In the entries below, filter for the word "statement" and copy every matching line.

[Saved data entries]
-*-*-
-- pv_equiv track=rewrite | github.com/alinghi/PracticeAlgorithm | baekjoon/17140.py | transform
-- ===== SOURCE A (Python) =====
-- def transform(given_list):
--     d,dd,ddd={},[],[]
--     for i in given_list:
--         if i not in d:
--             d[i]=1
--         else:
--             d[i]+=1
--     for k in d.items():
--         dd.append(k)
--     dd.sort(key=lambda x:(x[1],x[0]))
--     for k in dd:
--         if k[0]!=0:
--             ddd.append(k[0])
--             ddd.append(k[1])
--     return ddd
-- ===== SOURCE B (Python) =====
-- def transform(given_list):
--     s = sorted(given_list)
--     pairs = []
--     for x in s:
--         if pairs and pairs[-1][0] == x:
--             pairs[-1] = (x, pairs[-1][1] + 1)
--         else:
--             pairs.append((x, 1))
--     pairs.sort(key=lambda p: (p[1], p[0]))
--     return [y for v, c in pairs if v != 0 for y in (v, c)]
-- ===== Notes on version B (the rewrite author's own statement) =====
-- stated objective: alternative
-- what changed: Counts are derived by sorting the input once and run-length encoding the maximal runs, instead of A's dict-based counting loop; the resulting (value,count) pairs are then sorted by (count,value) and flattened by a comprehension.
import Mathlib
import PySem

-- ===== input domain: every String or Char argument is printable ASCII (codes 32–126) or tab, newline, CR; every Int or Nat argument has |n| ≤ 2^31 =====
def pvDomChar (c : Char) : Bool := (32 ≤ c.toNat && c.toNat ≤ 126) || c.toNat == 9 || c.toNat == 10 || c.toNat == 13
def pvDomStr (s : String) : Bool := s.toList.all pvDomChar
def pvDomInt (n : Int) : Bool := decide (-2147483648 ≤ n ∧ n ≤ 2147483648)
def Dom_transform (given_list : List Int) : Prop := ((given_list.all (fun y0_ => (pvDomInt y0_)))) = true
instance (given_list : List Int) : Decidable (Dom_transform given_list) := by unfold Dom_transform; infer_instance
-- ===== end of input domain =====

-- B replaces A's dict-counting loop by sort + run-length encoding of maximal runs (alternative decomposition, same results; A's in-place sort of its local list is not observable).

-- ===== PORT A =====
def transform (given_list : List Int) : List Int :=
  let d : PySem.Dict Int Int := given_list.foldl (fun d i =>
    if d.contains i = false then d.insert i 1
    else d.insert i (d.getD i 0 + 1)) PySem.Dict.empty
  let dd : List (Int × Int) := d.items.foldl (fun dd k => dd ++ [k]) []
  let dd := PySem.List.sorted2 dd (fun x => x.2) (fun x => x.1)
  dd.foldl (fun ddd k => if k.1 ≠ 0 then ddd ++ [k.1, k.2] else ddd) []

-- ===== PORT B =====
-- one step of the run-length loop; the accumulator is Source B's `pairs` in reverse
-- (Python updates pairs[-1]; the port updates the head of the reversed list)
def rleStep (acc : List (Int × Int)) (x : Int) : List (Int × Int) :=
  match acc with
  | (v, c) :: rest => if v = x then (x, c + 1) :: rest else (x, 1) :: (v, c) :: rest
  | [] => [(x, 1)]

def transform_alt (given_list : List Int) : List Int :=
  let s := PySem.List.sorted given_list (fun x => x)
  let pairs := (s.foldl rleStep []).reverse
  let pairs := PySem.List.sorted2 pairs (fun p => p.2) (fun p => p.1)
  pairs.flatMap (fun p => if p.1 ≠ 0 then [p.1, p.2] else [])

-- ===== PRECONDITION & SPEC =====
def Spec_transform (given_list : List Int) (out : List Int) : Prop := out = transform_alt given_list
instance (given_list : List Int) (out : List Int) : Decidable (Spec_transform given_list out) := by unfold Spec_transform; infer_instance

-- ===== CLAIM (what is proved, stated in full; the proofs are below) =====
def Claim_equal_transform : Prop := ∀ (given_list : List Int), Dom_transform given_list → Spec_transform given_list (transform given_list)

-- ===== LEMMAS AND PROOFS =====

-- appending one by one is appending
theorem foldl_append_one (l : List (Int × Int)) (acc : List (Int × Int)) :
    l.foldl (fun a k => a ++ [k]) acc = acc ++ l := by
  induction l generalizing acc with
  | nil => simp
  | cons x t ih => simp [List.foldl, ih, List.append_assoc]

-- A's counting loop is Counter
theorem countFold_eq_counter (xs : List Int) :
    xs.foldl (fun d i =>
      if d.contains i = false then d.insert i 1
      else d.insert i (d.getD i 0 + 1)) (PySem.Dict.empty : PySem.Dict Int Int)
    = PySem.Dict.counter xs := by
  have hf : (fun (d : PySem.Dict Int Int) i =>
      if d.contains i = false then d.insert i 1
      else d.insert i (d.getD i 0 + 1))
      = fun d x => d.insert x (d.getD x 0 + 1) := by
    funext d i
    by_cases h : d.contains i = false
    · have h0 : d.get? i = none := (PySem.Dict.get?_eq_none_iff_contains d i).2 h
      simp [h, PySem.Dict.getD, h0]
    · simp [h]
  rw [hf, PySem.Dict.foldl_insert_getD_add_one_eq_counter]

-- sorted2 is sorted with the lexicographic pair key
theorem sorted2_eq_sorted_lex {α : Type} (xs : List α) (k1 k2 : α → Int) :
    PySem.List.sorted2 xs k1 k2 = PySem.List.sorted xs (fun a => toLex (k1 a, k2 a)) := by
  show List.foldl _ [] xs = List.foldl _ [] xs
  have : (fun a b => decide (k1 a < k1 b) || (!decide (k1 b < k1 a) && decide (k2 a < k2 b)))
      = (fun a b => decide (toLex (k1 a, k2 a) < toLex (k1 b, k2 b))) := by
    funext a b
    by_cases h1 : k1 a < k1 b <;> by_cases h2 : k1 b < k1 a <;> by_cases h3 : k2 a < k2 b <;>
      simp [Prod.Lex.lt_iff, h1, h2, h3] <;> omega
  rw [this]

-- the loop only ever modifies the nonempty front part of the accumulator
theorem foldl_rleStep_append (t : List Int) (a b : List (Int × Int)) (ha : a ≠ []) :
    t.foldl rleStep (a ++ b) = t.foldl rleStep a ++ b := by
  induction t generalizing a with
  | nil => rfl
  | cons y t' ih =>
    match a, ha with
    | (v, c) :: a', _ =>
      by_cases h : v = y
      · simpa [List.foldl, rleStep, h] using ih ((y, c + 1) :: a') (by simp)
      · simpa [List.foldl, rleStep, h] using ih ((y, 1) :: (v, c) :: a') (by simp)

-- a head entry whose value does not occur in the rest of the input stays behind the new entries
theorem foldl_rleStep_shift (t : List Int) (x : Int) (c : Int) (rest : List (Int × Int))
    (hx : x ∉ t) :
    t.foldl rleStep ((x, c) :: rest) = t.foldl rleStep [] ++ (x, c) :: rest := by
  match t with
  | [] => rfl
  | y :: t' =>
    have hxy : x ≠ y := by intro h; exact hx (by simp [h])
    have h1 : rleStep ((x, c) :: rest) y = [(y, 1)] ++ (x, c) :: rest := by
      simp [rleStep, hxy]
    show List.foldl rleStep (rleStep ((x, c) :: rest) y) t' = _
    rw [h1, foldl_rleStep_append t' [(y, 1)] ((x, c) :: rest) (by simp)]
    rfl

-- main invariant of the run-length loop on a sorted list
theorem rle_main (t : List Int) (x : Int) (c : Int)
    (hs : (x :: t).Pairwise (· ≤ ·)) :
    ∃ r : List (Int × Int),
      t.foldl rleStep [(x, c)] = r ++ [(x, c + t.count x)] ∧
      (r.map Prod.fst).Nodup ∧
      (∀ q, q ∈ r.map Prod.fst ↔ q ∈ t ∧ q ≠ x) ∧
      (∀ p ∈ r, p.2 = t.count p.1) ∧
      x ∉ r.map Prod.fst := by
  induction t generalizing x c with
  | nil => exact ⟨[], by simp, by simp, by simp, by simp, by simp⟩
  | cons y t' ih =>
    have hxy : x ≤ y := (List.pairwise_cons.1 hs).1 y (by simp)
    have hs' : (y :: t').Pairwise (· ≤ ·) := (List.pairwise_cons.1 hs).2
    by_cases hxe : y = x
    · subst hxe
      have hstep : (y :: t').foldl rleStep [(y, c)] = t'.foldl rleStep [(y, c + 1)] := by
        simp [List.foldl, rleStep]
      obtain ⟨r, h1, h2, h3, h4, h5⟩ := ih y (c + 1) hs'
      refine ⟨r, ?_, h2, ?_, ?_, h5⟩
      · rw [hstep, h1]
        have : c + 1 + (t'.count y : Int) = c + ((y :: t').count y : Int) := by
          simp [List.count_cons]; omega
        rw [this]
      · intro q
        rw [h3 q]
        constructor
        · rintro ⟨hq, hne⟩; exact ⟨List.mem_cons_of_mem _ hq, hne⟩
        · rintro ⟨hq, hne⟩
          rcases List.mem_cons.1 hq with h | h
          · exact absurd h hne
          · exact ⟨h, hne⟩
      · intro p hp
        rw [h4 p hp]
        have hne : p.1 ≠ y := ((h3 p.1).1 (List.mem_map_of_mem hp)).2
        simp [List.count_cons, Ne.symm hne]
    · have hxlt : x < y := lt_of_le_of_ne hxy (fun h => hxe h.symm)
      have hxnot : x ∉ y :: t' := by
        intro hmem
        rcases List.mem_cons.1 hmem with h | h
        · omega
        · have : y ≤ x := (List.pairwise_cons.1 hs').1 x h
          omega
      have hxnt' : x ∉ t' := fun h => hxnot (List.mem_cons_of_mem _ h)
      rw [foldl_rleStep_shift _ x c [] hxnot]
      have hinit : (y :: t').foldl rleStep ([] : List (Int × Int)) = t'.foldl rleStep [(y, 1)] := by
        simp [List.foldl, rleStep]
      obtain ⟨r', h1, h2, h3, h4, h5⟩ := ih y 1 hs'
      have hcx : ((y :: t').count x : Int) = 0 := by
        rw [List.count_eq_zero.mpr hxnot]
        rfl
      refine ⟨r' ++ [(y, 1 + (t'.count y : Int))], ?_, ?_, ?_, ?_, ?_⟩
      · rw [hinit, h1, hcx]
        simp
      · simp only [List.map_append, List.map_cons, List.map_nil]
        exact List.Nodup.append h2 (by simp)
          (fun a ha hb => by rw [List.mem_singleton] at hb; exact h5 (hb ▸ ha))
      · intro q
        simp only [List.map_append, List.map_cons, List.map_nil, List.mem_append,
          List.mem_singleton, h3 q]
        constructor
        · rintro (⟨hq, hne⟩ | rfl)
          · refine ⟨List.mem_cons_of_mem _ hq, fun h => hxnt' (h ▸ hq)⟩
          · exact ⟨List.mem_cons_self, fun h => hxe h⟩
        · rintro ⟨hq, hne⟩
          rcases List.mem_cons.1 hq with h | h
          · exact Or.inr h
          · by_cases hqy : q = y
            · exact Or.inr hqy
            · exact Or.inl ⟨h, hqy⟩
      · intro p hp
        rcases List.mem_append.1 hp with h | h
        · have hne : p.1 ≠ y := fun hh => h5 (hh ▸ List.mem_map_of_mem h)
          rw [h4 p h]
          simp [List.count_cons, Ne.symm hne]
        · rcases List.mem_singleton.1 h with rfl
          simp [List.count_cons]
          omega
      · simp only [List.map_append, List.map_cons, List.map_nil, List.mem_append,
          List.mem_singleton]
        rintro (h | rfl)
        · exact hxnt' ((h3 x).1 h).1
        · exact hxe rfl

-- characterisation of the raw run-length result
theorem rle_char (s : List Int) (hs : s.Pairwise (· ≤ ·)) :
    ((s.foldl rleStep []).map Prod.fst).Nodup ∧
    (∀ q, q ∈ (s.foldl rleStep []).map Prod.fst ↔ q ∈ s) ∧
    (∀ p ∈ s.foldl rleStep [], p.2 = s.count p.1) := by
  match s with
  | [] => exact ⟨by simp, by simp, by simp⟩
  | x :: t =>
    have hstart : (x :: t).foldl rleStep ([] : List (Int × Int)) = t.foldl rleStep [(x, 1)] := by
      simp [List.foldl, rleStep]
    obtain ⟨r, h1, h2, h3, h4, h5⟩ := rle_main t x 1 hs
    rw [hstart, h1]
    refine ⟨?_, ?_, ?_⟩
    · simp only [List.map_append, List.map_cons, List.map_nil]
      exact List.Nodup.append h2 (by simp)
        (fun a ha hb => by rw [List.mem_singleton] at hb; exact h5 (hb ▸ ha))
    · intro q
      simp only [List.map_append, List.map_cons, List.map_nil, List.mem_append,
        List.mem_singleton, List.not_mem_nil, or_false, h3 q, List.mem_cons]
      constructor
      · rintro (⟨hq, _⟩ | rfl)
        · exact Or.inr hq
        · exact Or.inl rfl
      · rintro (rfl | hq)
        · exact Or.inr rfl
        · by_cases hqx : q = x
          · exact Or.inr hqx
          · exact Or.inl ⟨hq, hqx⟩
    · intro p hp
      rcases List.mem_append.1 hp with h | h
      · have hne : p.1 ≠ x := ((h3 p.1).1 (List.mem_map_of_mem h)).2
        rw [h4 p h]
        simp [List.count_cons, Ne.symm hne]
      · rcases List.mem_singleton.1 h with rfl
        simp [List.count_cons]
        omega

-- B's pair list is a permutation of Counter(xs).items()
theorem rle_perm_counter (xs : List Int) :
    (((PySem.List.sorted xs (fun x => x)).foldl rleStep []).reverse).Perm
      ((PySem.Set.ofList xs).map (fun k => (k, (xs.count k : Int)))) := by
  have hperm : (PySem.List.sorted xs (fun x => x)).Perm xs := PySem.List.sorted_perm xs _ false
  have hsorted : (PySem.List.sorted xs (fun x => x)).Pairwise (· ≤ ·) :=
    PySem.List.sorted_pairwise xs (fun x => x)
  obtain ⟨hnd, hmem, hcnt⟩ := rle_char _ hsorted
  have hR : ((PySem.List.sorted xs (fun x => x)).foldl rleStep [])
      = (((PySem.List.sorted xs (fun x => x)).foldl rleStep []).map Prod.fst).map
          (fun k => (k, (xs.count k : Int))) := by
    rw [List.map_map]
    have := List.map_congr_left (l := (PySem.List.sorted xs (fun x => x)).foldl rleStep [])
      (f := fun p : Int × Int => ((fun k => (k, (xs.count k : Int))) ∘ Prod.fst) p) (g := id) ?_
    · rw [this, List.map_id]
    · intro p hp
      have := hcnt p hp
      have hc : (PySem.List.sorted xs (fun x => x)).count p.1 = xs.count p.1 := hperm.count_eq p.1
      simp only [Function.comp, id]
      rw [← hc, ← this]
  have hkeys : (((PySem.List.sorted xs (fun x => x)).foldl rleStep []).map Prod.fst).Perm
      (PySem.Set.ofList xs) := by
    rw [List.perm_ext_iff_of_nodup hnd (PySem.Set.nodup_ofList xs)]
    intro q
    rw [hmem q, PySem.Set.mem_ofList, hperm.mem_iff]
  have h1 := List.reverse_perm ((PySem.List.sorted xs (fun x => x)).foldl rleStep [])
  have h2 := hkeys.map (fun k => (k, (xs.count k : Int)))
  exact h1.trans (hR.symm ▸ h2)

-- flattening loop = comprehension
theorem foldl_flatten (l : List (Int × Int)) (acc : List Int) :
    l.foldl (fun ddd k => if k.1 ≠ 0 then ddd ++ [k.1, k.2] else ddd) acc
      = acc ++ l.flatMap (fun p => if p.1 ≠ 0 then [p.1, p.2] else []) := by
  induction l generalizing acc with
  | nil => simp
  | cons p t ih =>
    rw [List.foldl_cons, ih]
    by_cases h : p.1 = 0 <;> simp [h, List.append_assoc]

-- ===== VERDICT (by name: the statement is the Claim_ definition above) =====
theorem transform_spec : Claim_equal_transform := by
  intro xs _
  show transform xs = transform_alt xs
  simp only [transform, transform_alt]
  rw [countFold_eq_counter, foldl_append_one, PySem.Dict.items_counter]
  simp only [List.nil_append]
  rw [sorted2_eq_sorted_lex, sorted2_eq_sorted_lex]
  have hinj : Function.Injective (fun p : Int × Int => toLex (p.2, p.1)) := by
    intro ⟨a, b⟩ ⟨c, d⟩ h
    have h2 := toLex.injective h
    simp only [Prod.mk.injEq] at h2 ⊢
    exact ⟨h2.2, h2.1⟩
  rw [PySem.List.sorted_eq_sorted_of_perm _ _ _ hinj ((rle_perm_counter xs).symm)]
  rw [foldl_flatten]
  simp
-*-*-
Reply
-- ===== Notes on version B (the rewrite author's own statement) =====
-- ===== VERDICT (by name: the statement is the Claim_ definition above) =====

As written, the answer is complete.